La première voie de recours offerte aux associés concerne l’action en annulation de la décision  d’assemblée pour abus de majorité. Cette voie est sûrement celle qui aurait le plus de mal à  aboutir. En effet comme vu supra, lorsque la situation financière de la société l’exige, le  législateur autorise le coup d’accordéon, s’il se fait dans le respect de la lettre du Code de  commerce (réduction avant augmentation, augmentation a minima au capital social légal, etc.) 

qui est, de fait, réalisé dans l’intérêt de la société.  

Une seconde voie, plus procédurière, consiste à contester la suppression du droit préférentiel de souscription, si ce dernier n’a pas été spécifiquement inscrit à l’ordre du jour de l’assemblée  délibérant sur le procédé du coup d’accordéon. 

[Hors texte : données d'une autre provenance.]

-- pv_equiv track=rewrite | github.com/tomasfn87/python | int_py_pt2/07-recursao/exc-elefantes.py | elefantes
-- ===== SOURCE A (Python) =====
-- def incomodam(n, ready=False, frase=""):
--     if ready == False:
--         if n < 1:
--             return incomodam(n, True)
--         else:
--             frase = incomodam(0)
--             for i in range(0, n):
--                 frase += ("incomodam ")
--             return incomodam(n, True, frase)
--     else:
--         return frase
--
-- def elefantes(n, ready=False, frase=incomodam(0)):
--     if ready == False:
--         if n < 1:
--             return elefantes(n, True)
--         else:
--             for i in range(1, n + 1):
--                 if i == 1:
--                     frase += "Um elefante incomoda muita gente"
--                 else:
--                     frase += "\n" + str(i) + " elefantes " + incomodam(i) \
--                              + "muito mais"
--                     if i == n:
--                         break
--                     else:
--                         frase += "\n" + str(i) + " elefantes " + incomodam(1) \
--                                  + "muita gente"
--             return elefantes(n, True, frase)
--     else:
--         return frase
-- ===== SOURCE B (Python) =====
-- def elefantes(n, ready=False, frase=""):
--     # Single pass: the "incomodam " run grows incrementally; pieces are
--     # collected in a list and joined once at the end (O(total length)).
--     if ready:
--         return frase
--     if n < 1:
--         return ""
--     parts = [frase, "Um elefante incomoda muita gente"]
--     inc = "incomodam "
--     for i in range(2, n + 1):
--         inc += "incomodam "
--         parts.append("\n" + str(i) + " elefantes " + inc + "muito mais")
--         if i < n:
--             parts.append("\n" + str(i) + " elefantes incomodam muita gente")
--     return "".join(parts)
-- ===== Notes on version B (the rewrite author's own statement) =====
-- stated objective: alternative
-- what changed: B builds each verse in a single pass, growing the 'incomodam ' run incrementally and joining collected pieces once, instead of A's recursive scheme that re-derives 'incomodam '*i from scratch via the recursive helper for every verse and repeatedly concatenates onto one growing string.
import Mathlib
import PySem

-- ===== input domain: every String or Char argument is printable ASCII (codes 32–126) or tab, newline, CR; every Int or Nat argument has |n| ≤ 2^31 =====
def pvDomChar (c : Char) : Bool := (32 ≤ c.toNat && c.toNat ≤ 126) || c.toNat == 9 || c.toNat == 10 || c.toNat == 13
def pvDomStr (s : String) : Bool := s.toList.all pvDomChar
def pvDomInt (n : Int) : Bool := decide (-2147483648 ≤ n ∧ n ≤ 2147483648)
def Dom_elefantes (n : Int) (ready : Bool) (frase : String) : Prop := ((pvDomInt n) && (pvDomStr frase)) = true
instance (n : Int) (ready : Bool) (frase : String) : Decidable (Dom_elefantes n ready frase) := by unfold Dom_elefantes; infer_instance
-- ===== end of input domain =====

-- B builds the song in one pass, growing the "incomodam " run incrementally and joining
-- collected pieces once, instead of A's per-verse recursive rebuild (objective: alternative).

-- ===== PORT A =====
-- literal port of the helper incomodam(n, ready=False, frase="")
def incomodamA (n : Int) (ready : Bool) (frase : String) : String :=
  if ready = false then
    if n < 1 then
      incomodamA n true ""
    else
      incomodamA n true
        ((PySem.List.pyRange 0 n 1).foldl (fun f _ => f ++ "incomodam ") (incomodamA 0 false ""))
  else frase
termination_by ((if ready then 0 else if n < 1 then 1 else 2) : Nat)
decreasing_by all_goals (simp_all; try (split <;> omega))

-- the for-loop of elefantes, with the 'break' as an early return
def elefLoopA (n : Int) : List Int → String → String
  | [], frase => frase
  | i :: rest, frase =>
    if i = 1 then
      elefLoopA n rest (frase ++ "Um elefante incomoda muita gente")
    else
      let frase := frase ++ "\n" ++ PySem.Int.toStr i ++ " elefantes " ++ incomodamA i false "" ++ "muito mais"
      if i = n then frase
      else elefLoopA n rest (frase ++ "\n" ++ PySem.Int.toStr i ++ " elefantes " ++ incomodamA 1 false "" ++ "muita gente")

def elefantes (n : Int) (ready : Bool) (frase : String) : String :=
  if ready = false then
    if n < 1 then elefantes n true (incomodamA 0 false "")   -- default frase = incomodam(0)
    else elefantes n true (elefLoopA n (PySem.List.pyRange 1 (n + 1) 1) frase)
  else frase
termination_by ((if ready then 0 else 1) : Nat)
decreasing_by all_goals simp_all

-- ===== PORT B =====
-- loop body of Source B: grow the run, append the verse pieces
def stepB (n : Int) (st : String × List String) (i : Int) : String × List String :=
  let inc := st.1 ++ "incomodam "
  let parts := st.2 ++ ["\n" ++ PySem.Int.toStr i ++ " elefantes " ++ inc ++ "muito mais"]
  let parts := if i < n then parts ++ ["\n" ++ PySem.Int.toStr i ++ " elefantes incomodam muita gente"] else parts
  (inc, parts)

def elefantes_alt (n : Int) (ready : Bool) (frase : String) : String :=
  if ready then frase
  else if n < 1 then ""
  else
    let st := (PySem.List.pyRange 2 (n + 1) 1).foldl (stepB n)
      ("incomodam ", [frase, "Um elefante incomoda muita gente"])
    PySem.Str.join "" st.2

-- ===== PRECONDITION & SPEC =====
def Spec_elefantes (n : Int) (ready : Bool) (frase : String) (out : String) : Prop := out = elefantes_alt n ready frase
instance (n : Int) (ready : Bool) (frase : String) (out : String) : Decidable (Spec_elefantes n ready frase out) := by unfold Spec_elefantes; infer_instance

-- ===== CLAIM (what is proved, stated in full; the proofs are below) =====
def Claim_equal_elefantes : Prop := ∀ (n : Int) (ready : Bool) (frase : String), Dom_elefantes n ready frase → Spec_elefantes n ready frase (elefantes n ready frase)

-- ===== LEMMAS AND PROOFS =====

/-- `rep k` = "incomodam " repeated `k` times. -/
def rep : Nat → String
  | 0 => ""
  | k + 1 => "incomodam " ++ rep k

theorem rep_snoc (k : Nat) : rep k ++ "incomodam " = rep (k + 1) := by
  induction k with
  | zero => simp [rep]
  | succ k ih => simp only [rep, String.append_assoc, ih]

theorem rep_comm (k : Nat) : "incomodam " ++ rep k = rep k ++ "incomodam " := by
  rw [rep_snoc, rep]

theorem foldl_inc (L : List Int) (s : String) :
    L.foldl (fun f _ => f ++ "incomodam ") s = s ++ rep L.length := by
  induction L generalizing s with
  | nil => simp [rep]
  | cons h t ih =>
    rw [List.foldl_cons, ih, List.length_cons, ← rep_snoc, String.append_assoc, rep_comm]

theorem incomodamA_true (n : Int) (f : String) : incomodamA n true f = f := by
  rw [incomodamA]; simp

theorem incomodamA_zero : incomodamA 0 false "" = "" := by
  rw [incomodamA]; simp [incomodamA_true]

theorem incomodamA_pos (i : Int) (h : 1 ≤ i) : incomodamA i false "" = rep i.toNat := by
  rw [incomodamA]
  simp only [if_neg (by omega : ¬ i < 1), incomodamA_true, incomodamA_zero,
    foldl_inc, PySem.List.length_pyRange_one]
  simp

theorem elefantes_true (n : Int) (f : String) : elefantes n true f = f := by
  rw [elefantes]; simp

theorem chars_join_snoc (l : List (List Char)) (x : List Char) :
    PySem.Chars.join [] (l ++ [x]) = PySem.Chars.join [] l ++ x := by
  induction l with
  | nil => simp [PySem.Chars.join_nil, PySem.Chars.join_singleton]
  | cons h t ih =>
    cases t with
    | nil => simp [PySem.Chars.join_singleton, PySem.Chars.join_cons_cons]
    | cons h2 t2 =>
      simp only [List.cons_append, PySem.Chars.join_cons_cons] at *
      simp [ih]

theorem join_snoc (l : List String) (x : String) :
    PySem.Str.join "" (l ++ [x]) = PySem.Str.join "" l ++ x := by
  apply String.ext
  simp [PySem.Str.toList_join, chars_join_snoc]

theorem join_pair (x y : String) : PySem.Str.join "" [x, y] = x ++ y := by
  apply String.ext
  simp [PySem.Str.toList_join, PySem.Chars.join_cons_cons, PySem.Chars.join_singleton]

theorem loop_eq (m : Nat) : ∀ (n a : Int) (s inc : String) (parts : List String),
    2 ≤ a → a + (m : Int) = n + 1 → s = PySem.Str.join "" parts → inc = rep (a - 1).toNat →
    elefLoopA n (PySem.List.pyRange a (a + (m : Int)) 1) s
      = PySem.Str.join "" ((PySem.List.pyRange a (a + (m : Int)) 1).foldl (stepB n) (inc, parts)).2 := by
  induction m with
  | zero =>
    intro n a s inc parts _ _ hs _
    rw [PySem.List.pyRange_one_eq_nil (by omega)]
    simpa [elefLoopA] using hs
  | succ k ih =>
    intro n a s inc parts ha hm hs hinc
    have hmn : a + (k : Int) + 1 = n + 1 := by push_cast at hm; omega
    have hrep : inc ++ "incomodam " = rep a.toNat := by
      rw [hinc, rep_snoc]; congr 1; omega
    rcases Nat.eq_zero_or_pos k with hk | hk
    · -- last verse: i = n, the break fires
      subst hk
      have han : a = n := by omega
      rw [show a + ((0 + 1 : Nat) : Int) = a + 1 by push_cast; ring,
        PySem.List.pyRange_one_singleton]
      simp only [elefLoopA, if_neg (by omega : ¬ a = 1), if_pos han,
        List.foldl_cons, List.foldl_nil, stepB, if_neg (by omega : ¬ a < n)]
      rw [join_snoc, hrep, incomodamA_pos a (by omega), hs]
      apply String.ext
      simp
    · -- middle verse: i < n, both lines are appended
      have han : a ≠ n := by omega
      have haln : a < n := by omega
      rw [show a + ((k + 1 : Nat) : Int) = (a + 1) + (k : Int) by push_cast; ring,
        PySem.List.pyRange_one_cons (by omega)]
      simp only [elefLoopA, if_neg (by omega : ¬ a = 1), if_neg han,
        List.foldl_cons, stepB, if_pos haln]
      rw [ih n (a + 1)
          (s ++ "\n" ++ PySem.Int.toStr a ++ " elefantes " ++ incomodamA a false "" ++ "muito mais"
             ++ "\n" ++ PySem.Int.toStr a ++ " elefantes " ++ incomodamA 1 false "" ++ "muita gente")
          (inc ++ "incomodam ")
          (parts ++ ["\n" ++ PySem.Int.toStr a ++ " elefantes " ++ (inc ++ "incomodam ") ++ "muito mais"]
                 ++ ["\n" ++ PySem.Int.toStr a ++ " elefantes incomodam muita gente"])
          (by omega) (by omega) ?_ ?_]
      · rw [join_snoc, join_snoc, hs,
          incomodamA_pos a (by omega), incomodamA_pos 1 (by omega), hrep]
        apply String.ext
        simp [rep]
      · rw [hrep]; congr 1; omega

theorem elefantes_eq (n : Int) (ready : Bool) (frase : String) :
    elefantes n ready frase = elefantes_alt n ready frase := by
  cases ready with
  | true => rw [elefantes_true]; simp [elefantes_alt]
  | false =>
    by_cases hn : n < 1
    · rw [elefantes]
      simp [hn, elefantes_alt, elefantes_true, incomodamA_zero]
    · have hA : elefantes n false frase
          = elefLoopA n (PySem.List.pyRange 1 (n + 1) 1) frase := by
        rw [elefantes]; simp [hn, elefantes_true]
      have hB : elefantes_alt n false frase
          = PySem.Str.join "" (((PySem.List.pyRange 2 (n + 1) 1).foldl (stepB n)
              ("incomodam ", [frase, "Um elefante incomoda muita gente"])).2) := by
        simp [elefantes_alt, hn]
      rw [hA, hB, PySem.List.pyRange_one_cons (by omega)]
      have h12 : (1 : Int) + 1 = 2 := rfl
      rw [h12]
      simp only [elefLoopA, if_true]
      rw [show (n + 1 : Int) = 2 + (((n - 1).toNat : Nat) : Int) by omega]
      exact loop_eq (n - 1).toNat n 2 _ _ _ (by omega) (by omega)
        ((join_pair _ _).symm)
        (by have h1 : ((2 : Int) - 1).toNat = 1 := by omega
            rw [h1]; apply String.ext; simp [rep])

-- ===== VERDICT (by name: the statement is the Claim_ definition above) =====
theorem elefantes_spec : Claim_equal_elefantes := by
  intro n ready frase _
  exact elefantes_eq n ready frase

Également, les associés d’une société peuvent décider d’engagements plus confidentiels,  régissant leurs relations au sein de la société. Ces engagements prennent généralement la forme d’un pacte d’associés extrastatutaire. Ce pacte peut notamment prévoir un droit permanent au  maintien de la participation dans la société. Ainsi en cas d’une réduction du capital à zéro, les associés signataires peuvent voir leur responsabilité contractuelle être engagée. De même, la responsabilité des associés s’engageant au travers d’une clause de non-dilution, à maintenir un associé à un certain seuil minimum de détention du capital social pourrait être actionnée du fait d’un coup d’accordéon dilutif.  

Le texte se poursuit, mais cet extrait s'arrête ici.